Open Access
Targeting treatment for optimal outcome
Author(s) -
Husted Steen E.
Publication year - 2000
Publication title -
clinical cardiology
Language(s) - English
Resource type - Journals
SCImago Journal Rank - 1.263
H-Index - 72
eISSN - 1932-8737
pISSN - 0160-9289
DOI - 10.1002/clc.4960231306
Subject(s) - medicine , unstable angina , myocardial infarction , coronary artery disease , clinical trial , chest pain , revascularization , acute coronary syndrome , risk stratification , disease , intensive care medicine , cardiology
Abstract Rapid assessment of patients presenting with acute chest pain is essential, in order to distinguish between those who have a life‐threatening condition, such as myocardial infarction or unstable angina, and the substantial proportion who do not have an acute coronary syndrome. It is thus of vital importance that reliable techniques are available to facilitate rapid risk stratification, as an aid to both clinical diagnosis and management strategy decisions.
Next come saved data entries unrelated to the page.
-- loop invariant: after the first j iterations the two fingerprint sets agree and
-- A's min_idx points at the minimum of the previous window
lemma winnow_loop (hashes : List Int) (wn : Nat) (hw : 1 ≤ wn) (hn : wn ≤ hashes.length) :
    ∀ j : Nat, j ≤ hashes.length - wn + 1 →
      ((PySem.List.pyRange 0 (j : Int) 1).foldl (winnowStepA hashes (wn : Int))
          (([] : PySem.Set Int), -1)).1
        = (PySem.List.pyRange 0 (j : Int) 1).foldl (winnowStepB hashes (wn : Int))
          ([] : PySem.Set Int)
      ∧ ( (j = 0 ∧ ((PySem.List.pyRange 0 (j : Int) 1).foldl (winnowStepA hashes (wn : Int))
              (([] : PySem.Set Int), -1)).2 = -1)
        ∨ (∃ j' mn : Nat, j = j' + 1
            ∧ ((PySem.List.pyRange 0 (j : Int) 1).foldl (winnowStepA hashes (wn : Int))
                (([] : PySem.Set Int), -1)).2 = (mn : Int)
            ∧ j' ≤ mn ∧ mn < j' + wn ∧ hashes.getD mn 0 = wMin hashes wn j') ) := by
  intro j
  induction j with
  | zero =>
    intro _
    rw [PySem.List.pyRange_one_eq_nil (by norm_num)]
    exact ⟨rfl, Or.inl ⟨rfl, rfl⟩⟩
  | succ j ih =>
    intro hj
    have hjw : j + wn ≤ hashes.length := by omega
    obtain ⟨ihS, ihI⟩ := ih (by omega)
    have hrange : PySem.List.pyRange 0 ((j + 1 : Nat) : Int) 1
        = PySem.List.pyRange 0 (j : Int) 1 ++ [(j : Int)] := by
      have : ((j + 1 : Nat) : Int) = (j : Int) + 1 := by push_cast; ring
      rw [this, PySem.List.pyRange_one_succ_right (by omega)]
    rw [hrange, List.foldl_append, List.foldl_append]
    set stA := (PySem.List.pyRange 0 (j : Int) 1).foldl (winnowStepA hashes (wn : Int))
      (([] : PySem.Set Int), -1) with hstA
    set sB := (PySem.List.pyRange 0 (j : Int) 1).foldl (winnowStepB hashes (wn : Int))
      ([] : PySem.Set Int) with hsB
    simp only [List.foldl_cons, List.foldl_nil]
    have hBstep := stepB_eq hashes wn j sB hw hjw
    -- the A step, by cases on the invariant
    have hA : ∃ mn' : Nat, winnowStepA hashes (wn : Int) stA ((j : Nat) : Int)
        = (PySem.Set.add stA.1 (wMin hashes wn j), (mn' : Int))
        ∧ j ≤ mn' ∧ mn' < j + wn ∧ hashes.getD mn' 0 = wMin hashes wn j := by
      rcases ihI with ⟨hj0, hm⟩ | ⟨j', mn, hjj, hm, h1, h2, hval⟩
      · have : stA = (stA.1, stA.2) := rfl
        rw [this, hm]
        exact stepA_lt hashes wn j stA.1 (-1) hw hjw (by omega)
      · have : stA = (stA.1, stA.2) := rfl
        rw [this, hm]
        by_cases hlt : mn < j
        · exact stepA_lt hashes wn j stA.1 (mn : Int) hw hjw (by exact_mod_cast hlt)
        · subst hjj
          exact stepA_ge hashes wn j' mn stA.1 hw (by omega) (by omega) h2 hval
    obtain ⟨mn', heq, hb1, hb2, hb3⟩ := hA
    refine ⟨?_, Or.inr ⟨j, mn', rfl, ?_, hb1, hb2, hb3⟩⟩
    · rw [heq, hBstep, ihS]
    · rw [heq]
Assessments based on clinical findings, electrocardiographic monitoring, symptom‐limited exercise testing, and biochemical marker measurements, used either singly or in various combinations, can fulfill this role. The present paper reviews some of the recent data that demonstrate the value of these techniques. Very few studies allow conclusions to be drawn about optimal treatment strategies in relation to groups stratified according to prognostic markers, and the question of whether intense medical treatment or early invasive intervention is most beneficial is one that clinical trials have yet to address adequately. in the recently completed Fragmin and Fast Revascularization during InStability in Coronary artery disease (FRISC II) study, comparisons were made of clinical outcomes achieved with early invasive versus noninvasive (i.e., medical) management strategies, and with short‐term versus prolonged anticoagulation with dalteparin sodium (Fragmin ® ), in patients with unstable coronary artery disease. All study participants underwent symptom‐limited exercise testing and provided blood samples for measurements of biochemical markers; continuous electrocardiography monitoring and echocardiography were also performed in a high proportion of patients. Data from the FRISC II trial thus shed further light on the issue of risk stratification and its use to determine optimal treatment strategies.